* [About this task]
Reproduce precisely the lines of the listing below, starting with the line that contains "if p ≠ i then" and stopping after the line that contains "def pvWitness_luby_sequence : Int := (6)"; include nothing else.

----------

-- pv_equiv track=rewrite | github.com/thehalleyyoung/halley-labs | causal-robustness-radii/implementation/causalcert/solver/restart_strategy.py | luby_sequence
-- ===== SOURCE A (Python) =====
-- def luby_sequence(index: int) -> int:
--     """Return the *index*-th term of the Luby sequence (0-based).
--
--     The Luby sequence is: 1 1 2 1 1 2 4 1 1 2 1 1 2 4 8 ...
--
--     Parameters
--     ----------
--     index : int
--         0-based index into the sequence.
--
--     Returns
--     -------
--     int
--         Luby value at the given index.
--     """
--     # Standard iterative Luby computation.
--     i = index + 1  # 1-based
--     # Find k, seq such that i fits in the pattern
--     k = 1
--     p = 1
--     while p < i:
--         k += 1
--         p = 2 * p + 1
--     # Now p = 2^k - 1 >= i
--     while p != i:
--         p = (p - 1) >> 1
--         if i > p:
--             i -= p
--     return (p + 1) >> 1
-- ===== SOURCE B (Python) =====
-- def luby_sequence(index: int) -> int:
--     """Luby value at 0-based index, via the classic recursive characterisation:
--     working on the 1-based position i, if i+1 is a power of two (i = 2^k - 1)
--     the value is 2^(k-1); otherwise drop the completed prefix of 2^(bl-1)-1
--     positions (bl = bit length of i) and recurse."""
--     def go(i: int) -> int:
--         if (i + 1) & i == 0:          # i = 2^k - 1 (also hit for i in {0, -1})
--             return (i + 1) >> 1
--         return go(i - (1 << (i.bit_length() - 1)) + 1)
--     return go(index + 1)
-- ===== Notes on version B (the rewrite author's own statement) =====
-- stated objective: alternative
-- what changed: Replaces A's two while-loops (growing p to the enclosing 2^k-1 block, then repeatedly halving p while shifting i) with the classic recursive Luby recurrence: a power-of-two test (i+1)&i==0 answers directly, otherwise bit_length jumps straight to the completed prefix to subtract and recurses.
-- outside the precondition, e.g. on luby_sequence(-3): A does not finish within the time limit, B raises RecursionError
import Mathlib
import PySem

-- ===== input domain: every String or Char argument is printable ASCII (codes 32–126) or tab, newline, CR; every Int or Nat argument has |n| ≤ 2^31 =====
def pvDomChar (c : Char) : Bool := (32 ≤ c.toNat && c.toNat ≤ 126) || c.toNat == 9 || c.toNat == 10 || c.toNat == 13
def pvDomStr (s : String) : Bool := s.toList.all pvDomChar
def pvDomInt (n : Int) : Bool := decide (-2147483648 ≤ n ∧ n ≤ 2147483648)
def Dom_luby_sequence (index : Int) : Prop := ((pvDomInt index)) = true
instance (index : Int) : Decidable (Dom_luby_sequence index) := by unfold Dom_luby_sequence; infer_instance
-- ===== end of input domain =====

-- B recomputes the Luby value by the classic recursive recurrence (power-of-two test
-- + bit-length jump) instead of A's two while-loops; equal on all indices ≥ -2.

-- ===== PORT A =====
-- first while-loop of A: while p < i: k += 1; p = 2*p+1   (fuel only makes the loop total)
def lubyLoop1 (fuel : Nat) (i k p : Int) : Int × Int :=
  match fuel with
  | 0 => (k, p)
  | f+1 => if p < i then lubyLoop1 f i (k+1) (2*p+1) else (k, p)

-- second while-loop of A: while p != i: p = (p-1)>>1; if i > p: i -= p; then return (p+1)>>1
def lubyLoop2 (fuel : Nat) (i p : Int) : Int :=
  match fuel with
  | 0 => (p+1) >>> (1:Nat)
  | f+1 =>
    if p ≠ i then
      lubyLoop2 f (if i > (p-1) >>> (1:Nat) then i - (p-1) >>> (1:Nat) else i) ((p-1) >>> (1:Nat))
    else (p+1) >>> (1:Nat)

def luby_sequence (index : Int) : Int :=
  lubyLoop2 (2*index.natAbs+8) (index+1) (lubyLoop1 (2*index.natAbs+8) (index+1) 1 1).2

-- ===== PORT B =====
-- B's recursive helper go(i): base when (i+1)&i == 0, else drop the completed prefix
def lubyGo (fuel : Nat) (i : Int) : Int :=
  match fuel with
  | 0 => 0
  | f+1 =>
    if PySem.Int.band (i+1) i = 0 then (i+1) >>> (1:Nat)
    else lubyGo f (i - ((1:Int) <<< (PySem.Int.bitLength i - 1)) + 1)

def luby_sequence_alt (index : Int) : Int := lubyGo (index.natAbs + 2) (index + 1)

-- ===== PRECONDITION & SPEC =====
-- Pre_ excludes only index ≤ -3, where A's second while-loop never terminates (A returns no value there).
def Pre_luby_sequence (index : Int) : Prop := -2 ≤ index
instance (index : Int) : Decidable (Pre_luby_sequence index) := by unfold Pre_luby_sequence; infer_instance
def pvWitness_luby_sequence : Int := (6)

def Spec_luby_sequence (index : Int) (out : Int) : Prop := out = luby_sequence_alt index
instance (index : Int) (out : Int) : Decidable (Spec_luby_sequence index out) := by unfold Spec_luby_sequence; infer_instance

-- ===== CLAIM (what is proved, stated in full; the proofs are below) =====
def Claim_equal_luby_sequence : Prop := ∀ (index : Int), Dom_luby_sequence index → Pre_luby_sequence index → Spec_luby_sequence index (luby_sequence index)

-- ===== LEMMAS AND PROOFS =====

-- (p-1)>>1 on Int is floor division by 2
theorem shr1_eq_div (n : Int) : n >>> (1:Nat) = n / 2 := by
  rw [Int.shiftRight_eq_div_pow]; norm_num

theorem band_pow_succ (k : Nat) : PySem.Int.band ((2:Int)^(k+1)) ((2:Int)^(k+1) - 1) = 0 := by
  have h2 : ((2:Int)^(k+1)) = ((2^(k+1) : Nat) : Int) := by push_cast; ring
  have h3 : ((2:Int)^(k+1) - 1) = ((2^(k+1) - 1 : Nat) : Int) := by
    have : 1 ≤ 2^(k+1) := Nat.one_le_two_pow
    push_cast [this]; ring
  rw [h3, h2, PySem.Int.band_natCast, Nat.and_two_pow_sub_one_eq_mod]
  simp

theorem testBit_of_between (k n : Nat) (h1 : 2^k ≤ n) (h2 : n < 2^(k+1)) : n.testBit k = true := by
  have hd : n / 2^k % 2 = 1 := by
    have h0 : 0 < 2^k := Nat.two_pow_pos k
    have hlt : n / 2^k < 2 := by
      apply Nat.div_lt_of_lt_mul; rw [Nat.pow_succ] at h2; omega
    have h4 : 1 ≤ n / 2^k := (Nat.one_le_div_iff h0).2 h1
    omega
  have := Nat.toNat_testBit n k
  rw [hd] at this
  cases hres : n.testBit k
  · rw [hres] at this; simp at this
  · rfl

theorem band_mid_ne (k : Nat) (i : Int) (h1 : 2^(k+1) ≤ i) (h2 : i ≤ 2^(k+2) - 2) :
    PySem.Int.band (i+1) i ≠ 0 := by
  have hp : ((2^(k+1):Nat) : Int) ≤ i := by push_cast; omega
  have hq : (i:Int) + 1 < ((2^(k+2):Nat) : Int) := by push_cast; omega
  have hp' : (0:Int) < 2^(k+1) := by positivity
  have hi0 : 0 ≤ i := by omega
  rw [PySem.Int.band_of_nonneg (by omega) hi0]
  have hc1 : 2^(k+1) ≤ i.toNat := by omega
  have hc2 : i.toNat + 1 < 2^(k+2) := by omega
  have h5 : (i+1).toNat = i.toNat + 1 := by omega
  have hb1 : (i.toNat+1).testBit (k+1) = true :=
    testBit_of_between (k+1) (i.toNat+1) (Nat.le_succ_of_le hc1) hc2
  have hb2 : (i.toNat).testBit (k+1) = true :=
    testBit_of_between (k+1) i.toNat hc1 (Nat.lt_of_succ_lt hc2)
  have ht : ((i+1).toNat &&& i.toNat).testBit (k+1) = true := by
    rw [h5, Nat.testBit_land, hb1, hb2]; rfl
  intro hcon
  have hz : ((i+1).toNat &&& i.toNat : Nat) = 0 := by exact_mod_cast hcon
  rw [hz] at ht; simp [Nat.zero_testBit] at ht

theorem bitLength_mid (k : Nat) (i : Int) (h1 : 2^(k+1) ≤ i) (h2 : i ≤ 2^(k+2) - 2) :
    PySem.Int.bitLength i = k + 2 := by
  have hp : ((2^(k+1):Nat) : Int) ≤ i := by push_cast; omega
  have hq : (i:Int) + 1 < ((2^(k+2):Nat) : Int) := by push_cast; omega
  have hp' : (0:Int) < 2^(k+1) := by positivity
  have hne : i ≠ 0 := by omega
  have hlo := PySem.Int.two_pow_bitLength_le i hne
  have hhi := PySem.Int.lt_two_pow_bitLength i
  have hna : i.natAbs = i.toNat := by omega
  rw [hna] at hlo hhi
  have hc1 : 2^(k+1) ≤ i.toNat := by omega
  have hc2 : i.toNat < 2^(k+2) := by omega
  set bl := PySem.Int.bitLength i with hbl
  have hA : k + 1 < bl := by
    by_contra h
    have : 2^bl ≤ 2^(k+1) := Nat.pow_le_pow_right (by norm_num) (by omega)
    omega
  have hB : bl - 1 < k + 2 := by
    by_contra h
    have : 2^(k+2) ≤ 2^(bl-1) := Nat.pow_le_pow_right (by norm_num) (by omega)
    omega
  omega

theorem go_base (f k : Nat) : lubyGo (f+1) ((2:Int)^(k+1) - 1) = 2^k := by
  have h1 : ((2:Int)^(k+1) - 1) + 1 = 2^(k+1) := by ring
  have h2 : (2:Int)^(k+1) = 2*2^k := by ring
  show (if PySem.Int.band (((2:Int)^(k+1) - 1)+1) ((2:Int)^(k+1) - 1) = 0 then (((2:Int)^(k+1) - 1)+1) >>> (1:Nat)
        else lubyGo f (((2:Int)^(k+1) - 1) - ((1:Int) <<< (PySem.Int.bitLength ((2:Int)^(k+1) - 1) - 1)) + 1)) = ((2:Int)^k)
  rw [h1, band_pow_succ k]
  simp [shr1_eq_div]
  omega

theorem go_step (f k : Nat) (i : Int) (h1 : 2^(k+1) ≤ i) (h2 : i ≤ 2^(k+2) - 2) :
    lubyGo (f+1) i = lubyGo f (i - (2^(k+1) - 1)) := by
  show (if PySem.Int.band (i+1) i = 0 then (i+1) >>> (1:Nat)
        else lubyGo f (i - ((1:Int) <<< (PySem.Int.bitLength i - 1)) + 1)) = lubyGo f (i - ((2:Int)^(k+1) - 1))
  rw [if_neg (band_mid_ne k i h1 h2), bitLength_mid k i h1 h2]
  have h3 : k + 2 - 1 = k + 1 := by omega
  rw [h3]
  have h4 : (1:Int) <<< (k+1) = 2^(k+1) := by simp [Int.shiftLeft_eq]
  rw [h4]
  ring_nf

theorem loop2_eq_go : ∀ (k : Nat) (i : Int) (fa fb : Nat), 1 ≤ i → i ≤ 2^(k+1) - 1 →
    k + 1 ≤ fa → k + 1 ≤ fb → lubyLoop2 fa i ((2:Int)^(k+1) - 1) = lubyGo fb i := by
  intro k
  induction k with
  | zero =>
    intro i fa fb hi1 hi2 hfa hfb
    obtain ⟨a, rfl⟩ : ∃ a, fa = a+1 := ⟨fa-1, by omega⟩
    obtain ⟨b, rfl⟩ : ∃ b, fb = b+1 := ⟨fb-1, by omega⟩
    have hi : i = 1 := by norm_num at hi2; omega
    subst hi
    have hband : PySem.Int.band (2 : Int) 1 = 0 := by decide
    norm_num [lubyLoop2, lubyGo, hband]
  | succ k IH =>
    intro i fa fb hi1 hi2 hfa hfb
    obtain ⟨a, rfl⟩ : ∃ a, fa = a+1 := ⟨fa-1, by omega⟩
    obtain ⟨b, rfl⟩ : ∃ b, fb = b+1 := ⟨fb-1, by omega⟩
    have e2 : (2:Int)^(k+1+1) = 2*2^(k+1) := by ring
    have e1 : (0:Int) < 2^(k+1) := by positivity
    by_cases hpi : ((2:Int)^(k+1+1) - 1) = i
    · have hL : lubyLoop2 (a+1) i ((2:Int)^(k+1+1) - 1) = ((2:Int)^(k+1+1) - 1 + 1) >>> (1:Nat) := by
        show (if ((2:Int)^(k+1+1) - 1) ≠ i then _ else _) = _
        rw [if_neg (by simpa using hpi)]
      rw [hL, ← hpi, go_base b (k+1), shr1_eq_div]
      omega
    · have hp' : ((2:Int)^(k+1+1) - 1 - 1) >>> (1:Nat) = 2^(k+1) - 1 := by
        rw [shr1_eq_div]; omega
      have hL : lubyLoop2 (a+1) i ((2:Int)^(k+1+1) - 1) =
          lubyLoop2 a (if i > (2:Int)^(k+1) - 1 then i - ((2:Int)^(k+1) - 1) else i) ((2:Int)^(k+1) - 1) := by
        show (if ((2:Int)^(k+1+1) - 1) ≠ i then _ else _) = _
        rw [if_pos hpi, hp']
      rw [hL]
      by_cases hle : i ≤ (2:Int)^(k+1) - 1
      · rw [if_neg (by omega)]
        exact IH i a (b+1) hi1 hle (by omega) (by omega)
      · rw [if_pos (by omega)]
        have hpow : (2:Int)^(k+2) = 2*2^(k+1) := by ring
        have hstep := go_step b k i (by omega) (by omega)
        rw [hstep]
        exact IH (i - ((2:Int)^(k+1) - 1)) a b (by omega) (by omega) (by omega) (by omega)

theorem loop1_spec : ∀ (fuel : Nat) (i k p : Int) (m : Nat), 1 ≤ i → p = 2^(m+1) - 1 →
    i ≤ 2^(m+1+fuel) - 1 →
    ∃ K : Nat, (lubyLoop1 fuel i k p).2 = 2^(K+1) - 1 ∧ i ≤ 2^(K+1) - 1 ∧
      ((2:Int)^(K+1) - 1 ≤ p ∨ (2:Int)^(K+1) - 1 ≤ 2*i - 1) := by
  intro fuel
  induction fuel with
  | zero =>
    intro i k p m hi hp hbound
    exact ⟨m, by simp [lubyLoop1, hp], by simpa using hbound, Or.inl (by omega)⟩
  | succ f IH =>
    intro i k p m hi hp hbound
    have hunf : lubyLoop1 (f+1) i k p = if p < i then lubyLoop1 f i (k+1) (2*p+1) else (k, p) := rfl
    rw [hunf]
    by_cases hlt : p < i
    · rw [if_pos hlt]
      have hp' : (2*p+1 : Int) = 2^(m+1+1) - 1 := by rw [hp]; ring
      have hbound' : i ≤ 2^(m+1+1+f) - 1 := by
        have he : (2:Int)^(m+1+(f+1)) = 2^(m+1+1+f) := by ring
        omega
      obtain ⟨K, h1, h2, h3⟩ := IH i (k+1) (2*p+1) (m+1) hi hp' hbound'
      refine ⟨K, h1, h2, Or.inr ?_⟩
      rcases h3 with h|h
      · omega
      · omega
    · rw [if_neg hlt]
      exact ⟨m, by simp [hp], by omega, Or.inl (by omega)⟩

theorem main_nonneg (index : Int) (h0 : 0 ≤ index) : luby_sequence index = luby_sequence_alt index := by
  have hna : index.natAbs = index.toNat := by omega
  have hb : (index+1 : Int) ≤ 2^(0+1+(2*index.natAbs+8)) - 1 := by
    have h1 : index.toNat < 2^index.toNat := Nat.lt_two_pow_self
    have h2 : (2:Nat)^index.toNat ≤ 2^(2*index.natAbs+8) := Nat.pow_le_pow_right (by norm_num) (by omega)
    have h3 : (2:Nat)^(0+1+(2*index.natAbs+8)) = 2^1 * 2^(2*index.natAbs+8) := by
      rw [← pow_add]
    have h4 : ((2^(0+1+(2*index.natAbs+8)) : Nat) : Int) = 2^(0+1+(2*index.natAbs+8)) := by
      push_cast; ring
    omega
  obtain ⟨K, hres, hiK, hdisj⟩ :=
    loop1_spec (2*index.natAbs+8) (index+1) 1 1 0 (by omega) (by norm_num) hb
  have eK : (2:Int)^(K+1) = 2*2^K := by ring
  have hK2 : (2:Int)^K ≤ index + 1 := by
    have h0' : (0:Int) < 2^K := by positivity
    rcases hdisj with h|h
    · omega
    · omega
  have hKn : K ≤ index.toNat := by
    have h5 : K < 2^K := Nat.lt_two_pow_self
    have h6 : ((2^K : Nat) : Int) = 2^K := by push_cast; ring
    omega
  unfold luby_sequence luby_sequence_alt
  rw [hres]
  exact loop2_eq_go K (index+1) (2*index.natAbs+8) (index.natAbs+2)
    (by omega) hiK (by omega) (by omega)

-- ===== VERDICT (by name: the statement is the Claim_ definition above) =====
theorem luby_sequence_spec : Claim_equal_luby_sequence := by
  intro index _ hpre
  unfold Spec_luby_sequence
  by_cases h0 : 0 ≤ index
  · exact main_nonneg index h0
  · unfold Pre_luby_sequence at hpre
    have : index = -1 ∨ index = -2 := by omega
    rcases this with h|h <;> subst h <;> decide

----------

* [Written answer]
    if p ≠ i then
      lubyLoop2 f (if i > (p-1) >>> (1:Nat) then i - (p-1) >>> (1:Nat) else i) ((p-1) >>> (1:Nat))
    else (p+1) >>> (1:Nat)

def luby_sequence (index : Int) : Int :=
  lubyLoop2 (2*index.natAbs+8) (index+1) (lubyLoop1 (2*index.natAbs+8) (index+1) 1 1).2

-- ===== PORT B =====
-- B's recursive helper go(i): base when (i+1)&i == 0, else drop the completed prefix
def lubyGo (fuel : Nat) (i : Int) : Int :=
  match fuel with
  | 0 => 0
  | f+1 =>
    if PySem.Int.band (i+1) i = 0 then (i+1) >>> (1:Nat)
    else lubyGo f (i - ((1:Int) <<< (PySem.Int.bitLength i - 1)) + 1)

def luby_sequence_alt (index : Int) : Int := lubyGo (index.natAbs + 2) (index + 1)

-- ===== PRECONDITION & SPEC =====
-- Pre_ excludes only index ≤ -3, where A's second while-loop never terminates (A returns no value there).
def Pre_luby_sequence (index : Int) : Prop := -2 ≤ index
instance (index : Int) : Decidable (Pre_luby_sequence index) := by unfold Pre_luby_sequence; infer_instance
def pvWitness_luby_sequence : Int := (6)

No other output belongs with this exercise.